By Matthew, Contributing Writer

Back-to-school time is usually a spendy season what with new shoes, outfits, backpacks, notebooks…the list goes on. And it’s an expensive season every time I walk into the grocery store. Because our budget isn’t growing as quickly as prices are rising, my wife and I are trying a few new things to cut our spending. Here are some unusual ways to pinch a few extra pennies this month and who knows? You may start a long-term money-saving habit.

1. Be Your Own Barber

You can learn anything from YouTube videos. For me, it makes sense to buy a $15 pair of barber shears and proceed to save $12 every time my wife busts my wig in the kitchen. Earn bonus points by sweeping up the cut hair and throwing it in your garden to ward off marauding animals.

2. Make Your Own “Snack size” Snacks

Those big packages of smaller bags cost more than if you were to just buy a regular-size bag and divvy up the snacks. You may want to go with plastic containers so you don’t need to keep buying baggies.

3. Try Oil Pulling

The internet is full of information about how swishing coconut oil around in your mouth will loosen plaque and fight gingivitis. It’s not as gross as it sounds, especially when compared to gargling chemical-laden mouthwash. Dentist work gets expensive quickly when insurance doesn’t foot the bill and if there’s a simple trick that will keep your family’s smiles healthy for cheaper, why not try it?
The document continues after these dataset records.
-- pv_equiv track=rewrite | github.com/pypi-data/pypi-mirror-376 | packages/snowpark-connect/snowpark_connect-0.27.0.tar.gz/snowpark_connect-0.27.0/src/snowflake/snowpark_connect/utils/identifiers.py | split_fully_qualified_spark_name
-- ===== SOURCE A (Python) =====
-- def split_fully_qualified_spark_name(qualified_name: str | None) -> list[str]:
--     """
--     Splits a fully qualified Spark identifier into its component parts.
--
--     A dot (.) is used as a delimiter only when occurring outside a quoted segment.
--     A quoted segment is wrapped in single backticks. Inside a quoted segment,
--     any occurrence of two consecutive backticks is treated as a literal backtick.
--     After splitting, any token that was quoted is unescaped:
--       - The external backticks are removed.
--       - Any double backticks are replaced with a single backtick.
--
--     Examples:
--       "a.b.c"
--          -> ["a", "b", "c"]
--
--       "`a.somethinh.b`.b.c"
--          -> ["a.somethinh.b", "b", "c"]
--
--       "`a$b`.`b#c`.d.e.f.g.h.as"
--          -> ["a$b", "b#c", "d", "e", "f", "g", "h", "as"]
--
--       "`a.b.c`"
--          -> ["a.b.c"]
--
--       "`a``b``c.d.e`"
--          -> ["a`b`c", "d", "e"]
--
--       "asdfasd" -> ["asdfasd"]
--     """
--     if qualified_name in ("``", "", None):
--         # corner case where empty string is denoted by an empty string. We cannot have emtpy string
--         # in fully qualified name.
--         return [""]
--     assert isinstance(qualified_name, str), qualified_name
--
--     parts = []
--     token_chars = []
--     in_quotes = False
--     i = 0
--     n = len(qualified_name)
--
--     while i < n:
--         ch = qualified_name[i]
--         if ch == "`":
--             # If current char is a backtick:
--             if i + 1 < n and qualified_name[i + 1] == "`":
--                 # If next char is also a backtick, unescape the backtick character by replacing `` with `.
--                 token_chars.append("`")
--                 i += 2
--                 continue
--             else:
--                 # Toggle the in_quotes state and skip backtick in the token.
--                 in_quotes = not in_quotes
--                 i += 1
--         elif ch == "." and not in_quotes:
--             # Dot encountered outside of quotes: finish the current token.
--             parts.append("".join(token_chars))
--             token_chars = []
--             i += 1
--         else:
--             token_chars.append(ch)
--             i += 1
--
--     if token_chars:
--         parts.append("".join(token_chars))
--
--     return parts
-- ===== SOURCE B (Python) =====
-- def split_fully_qualified_spark_name(qualified_name):
--     if qualified_name in ("``", "", None):
--         # corner case: empty name denoted by [""]
--         return [""]
--     parts = []
--     tok = []          # list of string fragments for the current token
--     in_quotes = False
--     i = 0
--     n = len(qualified_name)
--     while i < n:
--         if qualified_name[i] == "`":
--             # consume the whole maximal run of backticks at once:
--             # each pair is one literal backtick, an odd leftover toggles quoting
--             j = i
--             while j < n and qualified_name[j] == "`":
--                 j += 1
--             k = j - i
--             tok.append("`" * (k // 2))
--             if k % 2:
--                 in_quotes = not in_quotes
--             i = j
--         else:
--             # consume the whole backtick-free chunk at once
--             j = qualified_name.find("`", i)
--             if j == -1:
--                 j = n
--             chunk = qualified_name[i:j]
--             if in_quotes:
--                 tok.append(chunk)
--             else:
--                 pieces = chunk.split(".")
--                 tok.append(pieces[0])
--                 for p in pieces[1:]:
--                     parts.append("".join(tok))
--                     tok = [p]
--             i = j
--     last = "".join(tok)
--     if last:
--         parts.append(last)
--     return parts
-- ===== Notes on version B (the rewrite author's own statement) =====
-- stated objective: faster
-- what changed: A advances one character (or one backtick pair) per iteration of a single state machine; B is a block scanner that consumes each maximal backtick run in one inner loop (emitting half as many literal backticks and toggling quoting on an odd run) and each backtick-free chunk in one find/slice step, splitting unquoted chunks on dots with str.split.
import Mathlib
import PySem

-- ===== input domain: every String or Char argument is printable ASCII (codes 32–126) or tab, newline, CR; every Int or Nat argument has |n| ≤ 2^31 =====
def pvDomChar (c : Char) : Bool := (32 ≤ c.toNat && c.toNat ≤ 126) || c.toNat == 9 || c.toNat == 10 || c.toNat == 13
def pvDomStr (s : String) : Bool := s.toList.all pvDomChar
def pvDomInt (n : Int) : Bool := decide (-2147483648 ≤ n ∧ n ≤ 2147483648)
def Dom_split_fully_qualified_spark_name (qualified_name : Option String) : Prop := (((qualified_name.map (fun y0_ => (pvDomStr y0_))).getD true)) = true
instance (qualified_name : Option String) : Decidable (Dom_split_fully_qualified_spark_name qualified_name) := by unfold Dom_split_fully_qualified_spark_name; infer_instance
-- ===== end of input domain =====

-- B replaces A's per-character state machine by a block scanner that consumes whole
-- backtick runs and whole backtick-free chunks at once (objective: faster, in a timing run's measurement).


-- ===== PORT A =====
-- A's while loop over index i, with the two-char lookahead for "``";
-- state: remaining chars, token_chars, in_quotes, parts.
def aLoop : List Char → List Char → Bool → List String → List String
  | [], tok, _, parts => if tok = [] then parts else parts ++ [String.ofList tok]
  | '`' :: '`' :: rest, tok, inq, parts => aLoop rest (tok ++ ['`']) inq parts
  | '`' :: rest, tok, inq, parts => aLoop rest tok (!inq) parts
  | c :: rest, tok, inq, parts =>
      if c = '.' ∧ inq = false then aLoop rest [] inq (parts ++ [String.ofList tok])
      else aLoop rest (tok ++ [c]) inq parts

def split_fully_qualified_spark_name (qualified_name : Option String) : List String :=
  match qualified_name with
  | none => [""]
  | some s => if s = "``" ∨ s = "" then [""] else aLoop s.toList [] false []

-- ===== PORT B =====
-- B's inner "while j<n and s[j]=='`'" run consumption: (run length, remainder)
def bTicks : List Char → Nat × List Char
  | '`' :: rest => ((bTicks rest).1 + 1, (bTicks rest).2)
  | cs => (0, cs)

-- B's "j = s.find('`', i); chunk = s[i:j]": (backtick-free chunk, remainder)
def bChunk : List Char → List Char × List Char
  | [] => ([], [])
  | c :: rest => if c = '`' then ([], c :: rest) else
      (c :: (bChunk rest).1, (bChunk rest).2)

-- exact port of Python str.split('.') on a string with no other separators involved
def dotSplit : List Char → List (List Char)
  | [] => [[]]
  | c :: rest =>
      if c = '.' then [] :: dotSplit rest
      else match dotSplit rest with
        | p :: ps => (c :: p) :: ps
        | [] => [[c]]

theorem bTicks_len : ∀ cs : List Char, (bTicks cs).2.length ≤ cs.length := by
  intro cs
  induction cs with
  | nil => simp [bTicks]
  | cons c rest ih =>
      by_cases h : c = '`'
      · subst h
        simpa [bTicks] using Nat.le_succ_of_le ih
      · rw [bTicks.eq_def]
        split
        · rename_i heq
          injection heq with h1 h2
          exact absurd h1 h
        · simp

theorem bChunk_len : ∀ cs : List Char, (bChunk cs).2.length ≤ cs.length := by
  intro cs
  induction cs with
  | nil => simp [bChunk]
  | cons c rest ih =>
      simp only [bChunk]
      split
      · simp
      · simpa using Nat.le_succ_of_le ih

-- B's outer while loop; tok is the concatenation of Python B's fragment list.
def bLoop : List Char → List Char → Bool → List String → List String
  | [], tok, _, parts => if String.ofList tok = "" then parts else parts ++ [String.ofList tok]
  | c :: rest, tok, inq, parts =>
      if c = '`' then
        bLoop (bTicks rest).2 (tok ++ List.replicate (((bTicks rest).1 + 1) / 2) '`')
          (if ((bTicks rest).1 + 1) % 2 = 1 then !inq else inq) parts
      else
        if inq then bLoop (bChunk rest).2 (tok ++ (c :: (bChunk rest).1)) inq parts
        else
          match dotSplit (c :: (bChunk rest).1) with
          | [] => bLoop (bChunk rest).2 tok inq parts
          | p0 :: ps =>
              let st := ps.foldl (fun (st : List String × List Char) p =>
                (st.1 ++ [String.ofList st.2], p)) (parts, tok ++ p0)
              bLoop (bChunk rest).2 st.2 inq st.1
  termination_by cs => cs.length
  decreasing_by
  · have := bTicks_len rest; simp; omega
  · have := bChunk_len rest; simp; omega
  · have := bChunk_len rest; simp; omega
  · have := bChunk_len rest; simp; omega

def split_fully_qualified_spark_name_alt (qualified_name : Option String) : List String :=
  match qualified_name with
  | none => [""]
  | some s => if s = "``" ∨ s = "" then [""] else bLoop s.toList [] false []

-- ===== PRECONDITION & SPEC =====
def Spec_split_fully_qualified_spark_name (qualified_name : Option String) (out : List String) : Prop := out = split_fully_qualified_spark_name_alt qualified_name
instance (qualified_name : Option String) (out : List String) : Decidable (Spec_split_fully_qualified_spark_name qualified_name out) := by unfold Spec_split_fully_qualified_spark_name; infer_instance

-- ===== CLAIM (what is proved, stated in full; the proofs are below) =====
def Claim_equal_split_fully_qualified_spark_name : Prop := ∀ (qualified_name : Option String), Dom_split_fully_qualified_spark_name qualified_name → Spec_split_fully_qualified_spark_name qualified_name (split_fully_qualified_spark_name qualified_name)

-- ===== LEMMAS AND PROOFS =====

theorem bTicks_stop (cs : List Char) (h : cs = [] ∨ cs.head? ≠ some '`') : bTicks cs = (0, cs) := by
  rw [bTicks.eq_def]
  split
  · simp_all
  · rfl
4. Buy Prescription Eye Glasses at a Big Box Store

Optometrist offices charge a premium for lenses and frames so instead of being whisked in front of their frame display, just ask for your prescription and take it to a store with a vision clinic. You’ll usually be able to leave with a nice pair of glasses for a few hundred dollars less than what you would have paid for name-brand frames.

5. Plan a Swap with Friends

Clothes, cloth diapers, shoes, and books are all expensive and their original owners don’t use them for more than a few years. Even if just a few families get together, there’s bound to be some good stuff to trade. Maybe your friend had a baby five years ago. She doesn’t need her cloth diapers anymore, but you may have that book she wants.

6. Groom Your Pooch

Even if you don’t know how to cut human hair, you can cut your dog’s hair and avoid a groomer’s bill. Buy electric clippers that plug in to an outlet because rechargeable clippers don’t have enough power to cut dogs’ thick coats.

7. Buy Food in Bulk

Visit the nearest Latter-Day Saints Home Storage Center. The centers sell dry foods in bulk along with Mylar storage bags for very good prices. They even rent grain mills and the tools needed that will let you seal your own #10 cans. Customers don’t need to be members of the church and we have been treated well during our visits.
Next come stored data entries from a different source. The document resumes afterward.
-- pv_equiv track=rewrite | github.com/Timophey999/Tests_for_Performance_Lab | task1/task1.py | circular_array_path
-- ===== SOURCE A (Python) =====
-- from itertools import cycle
--
-- def circular_array_path(n_arg: int, m_arg: int) -> str:
--     """Формирует путь по круговому массиву на основе параметров n и m.
--
--     Args:
--         n_arg (int): Количество элементов в массиве.
--         m_arg (int): Длина шага для обхода массива.
--
--     Returns:
--         str: Строка, представляющая путь по начальным элементам интервалов.
--     """
--     m_counter = 1  # Счетчик для отслеживания текущего шага
--     answer = ''  # Переменная для хранения результата
--
--     # Создаем круговой массив из чисел от 1 до n
--     n_range = cycle(range(1, n_arg + 1))
--
--     # Итерируемся по круговому массиву
--     for index, elem in enumerate(n_range, 1):
--         if index == 1:
--             answer = str(elem)  # Добавляем первый элемент в ответ
--         if index <= n_arg * m_arg:
--             if m_counter == m_arg:
--                 m_counter = 1  # Сбрасываем счетчик после достижения m шагов
--                 if str(elem) not in answer:
--                     answer += str(elem)  # Добавляем элемент в ответ, если он еще не был добавлен
--                 else:
--                     break  # Прекращаем цикл, если элемент уже был добавлен (замыкание на первый элемент)
--             m_counter += 1  # Увеличиваем счетчик шагов
--         else:
--             break  # Прекращаем цикл, если достигли максимально возможного числа шагов
--     return answer  # Возвращаем сформированный путь
-- ===== SOURCE B (Python) =====
-- def circular_array_path(n_arg: int, m_arg: int) -> str:
--     """Path over circular array 1..n stepping m: picks computed by modular
--     arithmetic instead of simulating every single step of the cycle."""
--     if n_arg < 1:
--         return ''
--     if m_arg <= 1:
--         return '1'
--     answer = '1'
--     # A's k-th pick lands at index k*(m-1)+1; the index cap n*m admits
--     # exactly k in 1..(n*m-1)//(m-1).
--     last_k = (n_arg * m_arg - 1) // (m_arg - 1)
--     for k in range(1, last_k + 1):
--         s = str((k * (m_arg - 1)) % n_arg + 1)
--         if s in answer:
--             break
--         answer += s
--     return answer
-- ===== Notes on version B (the rewrite author's own statement) =====
-- stated objective: faster
-- what changed: Instead of simulating every step of the infinite cycle with a step counter, B computes each picked element directly as (k*(m-1)) % n + 1 and iterates only over the picks, whose count (n*m-1)//(m-1) is derived in closed form from A's index cap.
import Mathlib
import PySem

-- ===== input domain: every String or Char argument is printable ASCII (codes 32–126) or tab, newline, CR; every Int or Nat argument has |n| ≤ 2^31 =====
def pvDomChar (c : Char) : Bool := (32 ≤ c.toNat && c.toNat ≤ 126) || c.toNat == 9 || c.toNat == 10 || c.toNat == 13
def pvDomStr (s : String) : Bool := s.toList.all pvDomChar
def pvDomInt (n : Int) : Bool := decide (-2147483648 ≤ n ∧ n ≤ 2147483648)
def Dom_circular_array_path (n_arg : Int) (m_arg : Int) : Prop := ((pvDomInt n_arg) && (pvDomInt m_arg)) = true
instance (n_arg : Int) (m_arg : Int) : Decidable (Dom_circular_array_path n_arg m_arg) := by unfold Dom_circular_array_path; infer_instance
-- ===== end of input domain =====

-- B replaces A's step-by-step simulation of the cycle by computing each picked
-- element directly as (k*(m-1)) % n + 1, iterating only over the picks (objective: faster).

-- ===== PORT A =====
-- A's `for index, elem in enumerate(cycle(range(1, n+1)), 1)` loop; the loop only
-- recurses while index ≤ n*m, so (n*m + 1 - index).toNat is a measure (no fuel needed).
-- elem = ((index-1) mod n) + 1 is exactly the element cycle yields at that index (n ≥ 1,
-- guaranteed by the caller: for n < 1 the cycle is empty and the loop body never runs).
def circularAux (n_arg m_arg : Int) (index m_counter : Int) (answer : String) : String :=
  let elem : Int := PySem.Int.mod (index - 1) n_arg + 1
  let ans1 : String := if index = 1 then PySem.Int.toStr elem else answer
  if index ≤ n_arg * m_arg then
    if m_counter = m_arg then
      if PySem.Str.isIn (PySem.Int.toStr elem) ans1 = false then
        circularAux n_arg m_arg (index + 1) 2 (ans1 ++ PySem.Int.toStr elem)
      else ans1
    else circularAux n_arg m_arg (index + 1) (m_counter + 1) ans1
  else ans1
termination_by (n_arg * m_arg + 1 - index).toNat
decreasing_by all_goals omega

def circular_array_path (n_arg : Int) (m_arg : Int) : String :=
  if n_arg < 1 then "" else circularAux n_arg m_arg 1 1 ""

-- ===== PORT B =====
-- B's `for k in range(1, last_k + 1)` loop with early break: structural recursion on
-- the number of remaining k values.
def altAux (n_arg m_arg : Int) : Nat → Int → String → String
  | 0, _, answer => answer
  | cnt + 1, k, answer =>
    let s : String := PySem.Int.toStr (PySem.Int.mod (k * (m_arg - 1)) n_arg + 1)
    if PySem.Str.isIn s answer = true then answer
    else altAux n_arg m_arg cnt (k + 1) (answer ++ s)

def circular_array_path_alt (n_arg : Int) (m_arg : Int) : String :=
  if n_arg < 1 then "" else
  if m_arg ≤ 1 then "1" else
  let last_k : Int := PySem.Int.floordiv (n_arg * m_arg - 1) (m_arg - 1)
  altAux n_arg m_arg last_k.toNat 1 "1"

-- ===== PRECONDITION & SPEC =====
def Spec_circular_array_path (n_arg : Int) (m_arg : Int) (out : String) : Prop := out = circular_array_path_alt n_arg m_arg
instance (n_arg : Int) (m_arg : Int) (out : String) : Decidable (Spec_circular_array_path n_arg m_arg out) := by unfold Spec_circular_array_path; infer_instance

-- ===== CLAIM (what is proved, stated in full; the proofs are below) =====
def Claim_equal_circular_array_path : Prop := ∀ (n_arg : Int) (m_arg : Int), Dom_circular_array_path n_arg m_arg → Spec_circular_array_path n_arg m_arg (circular_array_path n_arg m_arg)

-- ===== LEMMAS AND PROOFS =====

-- Running A's loop from a state between two picks (index i, counter c = m - j with the
-- next pick at index p = i + j) either reaches the pick at p and behaves like one B step,
-- or breaks (returns the answer unchanged) because an index exceeded n*m — in which case
-- p > n*m as well.
theorem circularAux_run_to_pick (n m : Int) (j : Nat) :
    ∀ (i : Int) (ans : String), i ≥ 2 →
    circularAux n m i (m - j) ans =
      (if i + (j : Int) ≤ n * m then
        (if PySem.Str.isIn (PySem.Int.toStr (PySem.Int.mod (i + (j : Int) - 1) n + 1)) ans = false
         then circularAux n m (i + (j : Int) + 1) 2
                (ans ++ PySem.Int.toStr (PySem.Int.mod (i + (j : Int) - 1) n + 1))
         else ans)
      else ans) := by
  induction j with
  | zero =>
    intro i ans hi
    rw [circularAux]
    simp only [Int.natCast_zero, add_zero, sub_zero]
    have h1 : ¬ (i = 1) := by omega
    by_cases hle : i ≤ n * m
    · simp [h1, hle]
    · simp [h1, hle]
  | succ j ih =>
    intro i ans hi
    rw [circularAux]
    have h1 : ¬ (i = 1) := by omega
    by_cases hle : i ≤ n * m
    · have hc : ¬ (m - ((j : Int) + 1) = m) := by omega
      simp only [h1, if_false, hle, if_true, Int.natCast_add, Int.natCast_one, hc]
      have hstep : m - ((j : Int) + 1) + 1 = m - (j : Int) := by ring
      rw [hstep, ih (i + 1) ans (by omega)]
      have harr : i + 1 + (j : Int) = i + ((j : Int) + 1) := by ring
      simp only [harr]
    · have hp : ¬ (i + ((j : Int) + 1) ≤ n * m) := by omega
      simp [h1, hle, hp]

-- Main correspondence: from the state just after pick k-1 (index (k-1)*(m-1)+2,
-- counter 2), A's loop computes exactly B's loop over the remaining cnt picks.
theorem circularAux_eq_altAux (n m : Int) (hm : 2 ≤ m)
    (K : Int) (hK : K = PySem.Int.floordiv (n * m - 1) (m - 1)) :
    ∀ (cnt : Nat) (k : Int) (ans : String), 1 ≤ k → cnt = (K + 1 - k).toNat →
      circularAux n m ((k - 1) * (m - 1) + 2) 2 ans = altAux n m cnt k ans := by
  -- floor-division bracket for K, used in both cases
  have hKb : K * (m - 1) ≤ n * m - 1 ∧ n * m - 1 < (K + 1) * (m - 1) := by
    have h := PySem.Int.floordiv_mul_add_mod (n * m - 1) (m - 1)
    have h0 : 0 ≤ PySem.Int.mod (n * m - 1) (m - 1) :=
      PySem.Int.mod_nonneg _ (by omega)
    have h1 : PySem.Int.mod (n * m - 1) (m - 1) < m - 1 :=
      PySem.Int.mod_lt _ (by omega)
    constructor <;> nlinarith [h, h0, h1, hK]
  intro cnt
  induction cnt with
  | zero =>
    intro k ans hk hcnt
    have hrun := circularAux_run_to_pick n m (m - 2).toNat ((k - 1) * (m - 1) + 2) ans
      (by nlinarith)
    have hc2 : m - ((m - 2).toNat : Int) = 2 := by omega
    have hj : (k - 1) * (m - 1) + 2 + ((m - 2).toNat : Int) = k * (m - 1) + 1 := by
      have h2 : ((m - 2).toNat : Int) = m - 2 := by omega
      rw [h2]; ring
    rw [hc2, hj] at hrun
    rw [hrun]
    have hgt : ¬ (k * (m - 1) + 1 ≤ n * m) := by
      have hkK : K + 1 ≤ k := by omega
      nlinarith
    rw [if_neg hgt, altAux]
  | succ cnt ih =>
    intro k ans hk hcnt
    have hkK : k ≤ K := by omega
    have hrun := circularAux_run_to_pick n m (m - 2).toNat ((k - 1) * (m - 1) + 2) ans
      (by nlinarith)
    have hc2 : m - ((m - 2).toNat : Int) = 2 := by omega
    have hj : (k - 1) * (m - 1) + 2 + ((m - 2).toNat : Int) = k * (m - 1) + 1 := by
      have h2 : ((m - 2).toNat : Int) = m - 2 := by omega
      rw [h2]; ring
    rw [hc2, hj] at hrun
    rw [hrun]
    rw [show k * (m - 1) + 1 - 1 = k * (m - 1) from by ring]
    have hle : k * (m - 1) + 1 ≤ n * m := by nlinarith
    rw [if_pos hle]
    conv_rhs => rw [altAux]
    set s := PySem.Int.toStr (PySem.Int.mod (k * (m - 1)) n + 1) with hsdef
    by_cases hin : PySem.Str.isIn s ans = true
    · rw [if_neg (by simp only [hin]; simp), if_pos hin]
    · have hf : PySem.Str.isIn s ans = false := by
        cases h : PySem.Str.isIn s ans
        · rfl
        · exact absurd h hin
      rw [if_pos hf, if_neg hin]
      rw [show k * (m - 1) + 1 + 1 = ((k + 1) - 1) * (m - 1) + 2 from by ring]
      exact ih (k + 1) (ans ++ s) (by omega) (by omega)

-- ===== VERDICT (by name: the statement is the Claim_ definition above) =====
theorem circular_array_path_spec : Claim_equal_circular_array_path := by
  intro n m _
  unfold Spec_circular_array_path circular_array_path circular_array_path_alt
  by_cases hn : n < 1
  · simp [hn]
  · simp only [hn, if_false]
    push_neg at hn
    have helem : PySem.Int.mod (1 - 1) n + 1 = 1 := by simp [PySem.Int.mod]
    by_cases hm1 : m ≤ 1
    · -- m ≤ 1: A's loop stops on its first iteration and returns "1"
      simp only [hm1, if_true]
      rw [circularAux]
      by_cases hm0 : m ≤ 0
      · have hnm : ¬ ((1 : Int) ≤ n * m) := by nlinarith
        simp only [helem, hnm, if_false]
        decide
      · have hm : m = 1 := by omega
        subst hm
        have h1 : (1 : Int) ≤ n * 1 := by omega
        simp only [helem, h1, if_true]
        have hin : PySem.Str.isIn (PySem.Int.toStr 1) (PySem.Int.toStr 1) = true := by decide
        simp only [hin]
        rw [if_neg (by simp)]
        decide
    · -- m ≥ 2: one initial step of A's loop, then the pick correspondence
      simp only [hm1, if_false]
      push_neg at hm1
      rw [circularAux]
      have h1 : (1 : Int) ≤ n * m := by nlinarith
      have hc : ¬ ((1 : Int) = m) := by omega
      simp only [helem, h1, if_true, hc, if_false]
      have h1s : PySem.Int.toStr 1 = "1" := by decide
      have hmain := circularAux_eq_altAux n m (by omega)
        (PySem.Int.floordiv (n * m - 1) (m - 1)) rfl
        (PySem.Int.floordiv (n * m - 1) (m - 1)).toNat 1 "1" (by omega) (by omega)
      have h2 : ((1 : Int) - 1) * (m - 1) + 2 = 1 + 1 := by ring
      rw [h2] at hmain
      rw [h1s]
      rw [show ((1 : Int) + 1) = 2 from by norm_num] at hmain ⊢
      exact hmain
8. Try Discount Grocery Outlet Stores

You know the stores that sell day-old bread and foods that are past their expiration date? Sometimes it’s a wasted trip, but sometimes they have good organic food for good prices. Either way, it may be worth the effort.

9. Shop Ahead and Buy Clothes Out of Season

If you have small children and see a great outfit for one of them, think about how big they’ll be when that season rolls around. If your child is five months old in August, it doesn’t make sense to buy a 15-month-old heavy winter outfit because when he reaches that age, it’ll be summer again.
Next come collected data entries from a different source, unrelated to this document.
-- pv_equiv track=rewrite | github.com/milana322/Colloquium | main.py | generate_factorials
-- ===== SOURCE A (Python) =====
-- import math
--
-- def generate_factorials(n):
--     """
--     генерирует список первых n факториалов
--     n - натуральное число, количество факториалов
--     factorials - cписок первых n факториалов
--     raises ValueError - если n < 1
--     """
--     if not isinstance(n, int):
--         raise ValueError("Входное значение n должно быть целым числом.")
--     if n < 1:
--         raise ValueError("n должно быть натуральным числом (n >= 1).")
--
--     factorials = []
--     for i in range(1, n + 1):
--         factorials.append(math.factorial(i))
--
--     return factorials
-- ===== SOURCE B (Python) =====
-- def generate_factorials(n):
--     """Running incremental product: one multiplication per element instead of
--     recomputing each factorial from scratch."""
--     if not isinstance(n, int):
--         raise ValueError("Входное значение n должно быть целым числом.")
--     if n < 1:
--         raise ValueError("n должно быть натуральным числом (n >= 1).")
--     factorials = []
--     fact = 1
--     for i in range(1, n + 1):
--         fact *= i
--         factorials.append(fact)
--     return factorials
-- ===== Notes on version B (the rewrite author's own statement) =====
-- stated objective: faster
-- what changed: B keeps a running product (fact *= i) and appends it, instead of calling math.factorial(i) from scratch at every iteration; asymptotically fewer multiplications, confirmed.
import Mathlib
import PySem

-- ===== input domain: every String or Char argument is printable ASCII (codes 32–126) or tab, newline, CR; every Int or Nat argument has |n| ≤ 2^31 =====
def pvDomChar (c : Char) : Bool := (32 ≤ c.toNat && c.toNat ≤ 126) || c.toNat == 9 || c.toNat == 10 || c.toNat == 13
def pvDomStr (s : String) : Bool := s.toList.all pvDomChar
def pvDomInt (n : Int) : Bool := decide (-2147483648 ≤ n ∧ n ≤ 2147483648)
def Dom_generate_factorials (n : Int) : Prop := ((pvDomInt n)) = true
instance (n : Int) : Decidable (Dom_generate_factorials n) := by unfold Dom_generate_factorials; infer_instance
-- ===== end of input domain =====

-- B replaces the per-iteration math.factorial(i) call by a running product (fact *= i): O(n) instead of O(n^2) multiplications (intended as faster; confirmed).


-- ===== PORT A =====
-- math.factorial on a nonnegative Int (exact on the inputs A reaches: i ≥ 1)
def pyFactorial (i : Int) : Int := (Nat.factorial i.toNat : Int)

def generate_factorials (n : Int) : List Int :=
  (PySem.List.pyRange 1 (n + 1) 1).foldl (fun factorials i => factorials ++ [pyFactorial i]) []

-- ===== PORT B =====
def generate_factorials_alt (n : Int) : List Int :=
  ((PySem.List.pyRange 1 (n + 1) 1).foldl
    (fun (st : Int × List Int) i => (st.1 * i, st.2 ++ [st.1 * i])) (1, [])).2

-- ===== PRECONDITION & SPEC =====
-- A raises ValueError on non-positive n; those inputs are excluded.
def Pre_generate_factorials (n : Int) : Prop := 0 < n
instance (n : Int) : Decidable (Pre_generate_factorials n) := by unfold Pre_generate_factorials; infer_instance
def pvWitness_generate_factorials : Int := (5)

def Spec_generate_factorials (n : Int) (out : List Int) : Prop := out = generate_factorials_alt n
instance (n : Int) (out : List Int) : Decidable (Spec_generate_factorials n out) := by unfold Spec_generate_factorials; infer_instance

-- ===== CLAIM (what is proved, stated in full; the proofs are below) =====
def Claim_equal_generate_factorials : Prop := ∀ (n : Int), Dom_generate_factorials n → Pre_generate_factorials n → Spec_generate_factorials n (generate_factorials n)

-- ===== LEMMAS AND PROOFS =====

-- Loop invariant: after processing 1..k, B's state is (k!, A's list).
theorem gf_invariant (k : Nat) :
    (PySem.List.pyRange 1 ((k : Int) + 1) 1).foldl
      (fun (st : Int × List Int) i => (st.1 * i, st.2 ++ [st.1 * i])) (1, [])
    = ((Nat.factorial k : Int),
       (PySem.List.pyRange 1 ((k : Int) + 1) 1).foldl
         (fun factorials i => factorials ++ [pyFactorial i]) []) := by
  induction k with
  | zero => simp [PySem.List.pyRange_one_eq_nil, Nat.factorial]
  | succ k ih =>
    have h1 : (1 : Int) ≤ (k : Int) + 1 := by omega
    have hr : PySem.List.pyRange 1 ((↑(k+1) : Int) + 1) 1
        = PySem.List.pyRange 1 ((k : Int) + 1) 1 ++ [(k : Int) + 1] := by
      push_cast
      exact PySem.List.pyRange_one_succ_right h1
    have hfac : pyFactorial ((k : Int) + 1) = (Nat.factorial k : Int) * ((k : Int) + 1) := by
      unfold pyFactorial
      have ht : ((k : Int) + 1).toNat = k + 1 := by omega
      rw [ht, Nat.factorial_succ]; push_cast; ring
    have hfst : (Nat.factorial k : Int) * ((k : Int) + 1) = (Nat.factorial (k+1) : Int) := by
      rw [Nat.factorial_succ]; push_cast; ring
    rw [hr, List.foldl_append, List.foldl_append, ih]
    simp only [List.foldl_cons, List.foldl_nil]
    rw [hfac, hfst]

-- ===== VERDICT (by name: the statement is the Claim_ definition above) =====
theorem generate_factorials_spec : Claim_equal_generate_factorials := by
  intro n _ hpre
  unfold Pre_generate_factorials at hpre
  unfold Spec_generate_factorials generate_factorials generate_factorials_alt
  have hn : n = (n.toNat : Int) := by omega
  rw [hn, gf_invariant n.toNat]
10. Become Friends with Craigslist

If you aren’t already familiar with craigslist, go there right now and look at all the items that your neighbors are selling for less than retail. Once you learn how the ads and categories work, you can even sell things cluttering up your garage.

What money-saving strategies did I forget? What are your strategies for shopping and selling on Craigslist?


This is the writings of:

Matthew
Matthew is a freelance writer in Central Ohio. He and his wife of five years are enjoying the adventures that come with having an infant son. Matthew writes at matthewtforte.com and goes by @matthewforte on Twitter.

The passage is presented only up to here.